David N. Hitchcock (June 2, 1918 – December 15, 1979) was an American politician and lawyer who represented Albany County as a Democrat in the Wyoming Senate. He served from 1951 to 1955, and again from 1967 to 1979. Hitchcock served as Senate Minority Leader in the 43rd Wyoming Legislature.

==Early life and education==
Hitchcock was born in Laramie, Wyoming, on June 2, 1918. He graduated from high school in 1935 and obtained bachelor and law degrees from the University of Wyoming.

==Career==
Hitchcock represented Albany County as a Democrat in the Wyoming Senate from 1951 to 1955, and again from 1967 to 1979. He also served as Senate Minority Leader from 1975 to 1977 in the 43rd Wyoming Legislature. (Note: According to Wyoming Legislature, Hitchock served from 1951 to 1953 and from 1967 to 1978, serving as Senate Minority Leader from 1975 to 1976.)

Hitchcock served a total of four terms in the Wyoming Senate.

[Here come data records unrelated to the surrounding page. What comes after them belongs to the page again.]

-- pv_equiv track=rewrite | github.com/mawright/sparse-transformer-layers | tests/subset_attn/conftest.py | filter_valid_tensor_names
-- ===== SOURCE A (Python) =====
-- from typing import Any, Literal, Union, Optional
--
-- DIFFERENTIABLE_TENSOR_NAMES = [
--     "query_tensor",
--     "sparse_tensor_values",
--     "key_weight",
--     "value_weight",
--     "key_bias",
--     "value_bias",
--     "selection_fill",
--     "key_rope_encoding",
--     "key_positions",
--     "rope_freqs",
-- ]
--
-- def filter_valid_tensor_names(
--     use_rope: Union[Literal["none"], Literal["precomputed"], Literal["from_freqs"]],
--     use_biases: bool,
--     use_selection_fill: bool,
-- ) -> list[str]:
--     """Filter tensor names based on the given parameters.
--
--     Returns a list of tensor names that are valid for the given combination
--     of use_rope and use_biases parameters.
--     """
--     # Start with all tensors
--     valid_tensors = list(DIFFERENTIABLE_TENSOR_NAMES)
--
--     if use_rope != "precomputed":
--         # Remove key_rope_encoding if not using precomputed RoPE
--         valid_tensors = [t for t in valid_tensors if t != "key_rope_encoding"]
--
--     if use_rope != "from_freqs":
--         # Remove position-based RoPE tensors if not computing RoPE from frequencies
--         valid_tensors = [
--             t for t in valid_tensors if t not in ["key_positions", "rope_freqs"]
--         ]
--
--     if not use_biases:
--         # Remove bias tensors if not using biases
--         valid_tensors = [
--             t for t in valid_tensors if t not in ["key_bias", "value_bias"]
--         ]
--
--     if not use_selection_fill:
--         valid_tensors = [t for t in valid_tensors if t != "selection_fill"]
--
--     return valid_tensors
-- ===== SOURCE B (Python) =====
-- DIFFERENTIABLE_TENSOR_NAMES = [
--     "query_tensor",
--     "sparse_tensor_values",
--     "key_weight",
--     "value_weight",
--     "key_bias",
--     "value_bias",
--     "selection_fill",
--     "key_rope_encoding",
--     "key_positions",
--     "rope_freqs",
-- ]
--
-- def filter_valid_tensor_names(use_rope, use_biases, use_selection_fill):
--     keep = {
--         "key_rope_encoding": use_rope == "precomputed",
--         "key_positions": use_rope == "from_freqs",
--         "rope_freqs": use_rope == "from_freqs",
--         "key_bias": use_biases,
--         "value_bias": use_biases,
--         "selection_fill": use_selection_fill,
--     }
--     return [t for t in DIFFERENTIABLE_TENSOR_NAMES if keep.get(t, True)]
-- ===== Notes on version B (the rewrite author's own statement) =====
-- stated objective: simpler
-- what changed: Replaces four sequential conditional filter passes over the list with one pass that consults a dict mapping each conditional tensor name to the boolean deciding whether it is kept.
import Mathlib
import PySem

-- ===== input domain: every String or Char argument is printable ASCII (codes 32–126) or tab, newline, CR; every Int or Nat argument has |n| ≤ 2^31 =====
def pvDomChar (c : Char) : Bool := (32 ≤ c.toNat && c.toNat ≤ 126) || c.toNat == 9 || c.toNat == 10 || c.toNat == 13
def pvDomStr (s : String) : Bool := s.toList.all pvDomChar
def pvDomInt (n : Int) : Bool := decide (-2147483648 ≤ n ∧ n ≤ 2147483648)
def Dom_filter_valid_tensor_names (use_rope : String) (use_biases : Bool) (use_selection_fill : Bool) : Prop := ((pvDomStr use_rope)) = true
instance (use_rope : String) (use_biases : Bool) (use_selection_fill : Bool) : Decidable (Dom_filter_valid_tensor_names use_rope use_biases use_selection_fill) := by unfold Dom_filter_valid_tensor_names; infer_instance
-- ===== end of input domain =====

-- ===== PORT A =====
-- One honest line: B replaces A's four sequential filter passes by a single pass driven by a
-- dict from conditional tensor name to its keep-condition (objective: simpler).
def DIFFERENTIABLE_TENSOR_NAMES : List String :=
  ["query_tensor", "sparse_tensor_values", "key_weight", "value_weight",
   "key_bias", "value_bias", "selection_fill", "key_rope_encoding",
   "key_positions", "rope_freqs"]

def filter_valid_tensor_names (use_rope : String) (use_biases : Bool) (use_selection_fill : Bool) : List String :=
  let valid_tensors := DIFFERENTIABLE_TENSOR_NAMES
  let valid_tensors :=
    if use_rope != "precomputed" then
      valid_tensors.filter (fun t => t != "key_rope_encoding")
    else valid_tensors
  let valid_tensors :=
    if use_rope != "from_freqs" then
      valid_tensors.filter (fun t => !(["key_positions", "rope_freqs"].contains t))
    else valid_tensors
  let valid_tensors :=
    if !use_biases then
      valid_tensors.filter (fun t => !(["key_bias", "value_bias"].contains t))
    else valid_tensors
  let valid_tensors :=
    if !use_selection_fill then
      valid_tensors.filter (fun t => t != "selection_fill")
    else valid_tensors
  valid_tensors

-- ===== PORT B =====
def filter_valid_tensor_names_alt (use_rope : String) (use_biases : Bool) (use_selection_fill : Bool) : List String :=
  let keep : PySem.Dict String Bool :=
    (((((PySem.Dict.empty.insert "key_rope_encoding" (use_rope == "precomputed")).insert
        "key_positions" (use_rope == "from_freqs")).insert
        "rope_freqs" (use_rope == "from_freqs")).insert
        "key_bias" use_biases).insert
        "value_bias" use_biases).insert
        "selection_fill" use_selection_fill
  DIFFERENTIABLE_TENSOR_NAMES.filter (fun t => keep.getD t true)

-- ===== PRECONDITION & SPEC =====
def Spec_filter_valid_tensor_names (use_rope : String) (use_biases : Bool) (use_selection_fill : Bool) (out : List String) : Prop := out = filter_valid_tensor_names_alt use_rope use_biases use_selection_fill
instance (use_rope : String) (use_biases : Bool) (use_selection_fill : Bool) (out : List String) : Decidable (Spec_filter_valid_tensor_names use_rope use_biases use_selection_fill out) := by unfold Spec_filter_valid_tensor_names; infer_instance

-- ===== CLAIM (what is proved, stated in full; the proofs are below) =====
def Claim_equal_filter_valid_tensor_names : Prop := ∀ (use_rope : String) (use_biases : Bool) (use_selection_fill : Bool), Dom_filter_valid_tensor_names use_rope use_biases use_selection_fill → Spec_filter_valid_tensor_names use_rope use_biases use_selection_fill (filter_valid_tensor_names use_rope use_biases use_selection_fill)

-- ===== LEMMAS AND PROOFS =====

-- ===== VERDICT (by name: the statement is the Claim_ definition above) =====
theorem filter_valid_tensor_names_spec : Claim_equal_filter_valid_tensor_names := by
  intro use_rope use_biases use_selection_fill _
  unfold Spec_filter_valid_tensor_names
  cases hp : use_rope == "precomputed" <;> cases hf : use_rope == "from_freqs" <;>
    (have hp' := hp; have hf' := hf;
     simp only [beq_iff_eq, beq_eq_false_iff_ne] at hp' hf' <;>
      cases use_biases <;> cases use_selection_fill <;>
        simp [filter_valid_tensor_names, filter_valid_tensor_names_alt,
        DIFFERENTIABLE_TENSOR_NAMES, PySem.Dict.getD, PySem.Dict.get?,
        PySem.Dict.insert, PySem.Dict.empty, hp, hf, hp', hf', List.filter])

During his time in office, Hitchcock served on the following committees.
- Travel and Recreation (1967)
- Industrial Development and Water Resources (1967, 1969)
- Revenue (1969, 1971)
- Corporations, Elections and Political Subdivisions (1971, 1973–1978)
- Rules and Procedures (1975–1976)
- Education, Health and Welfare (1975–1978)
Outside of the Wyoming Legislature, Hitchcock was an attorney who practiced in Laramie. In 1978, Hitchcock announced that he would not seek re-election to the Wyoming Senate, citing "a heavy load in his law practice".

==Personal life and death==
Hitchcock married twice and had four children. His second wife, Wanda, ran for Hitchcock's seat in 1978, though she was defeated by Republican David R. Nicholas.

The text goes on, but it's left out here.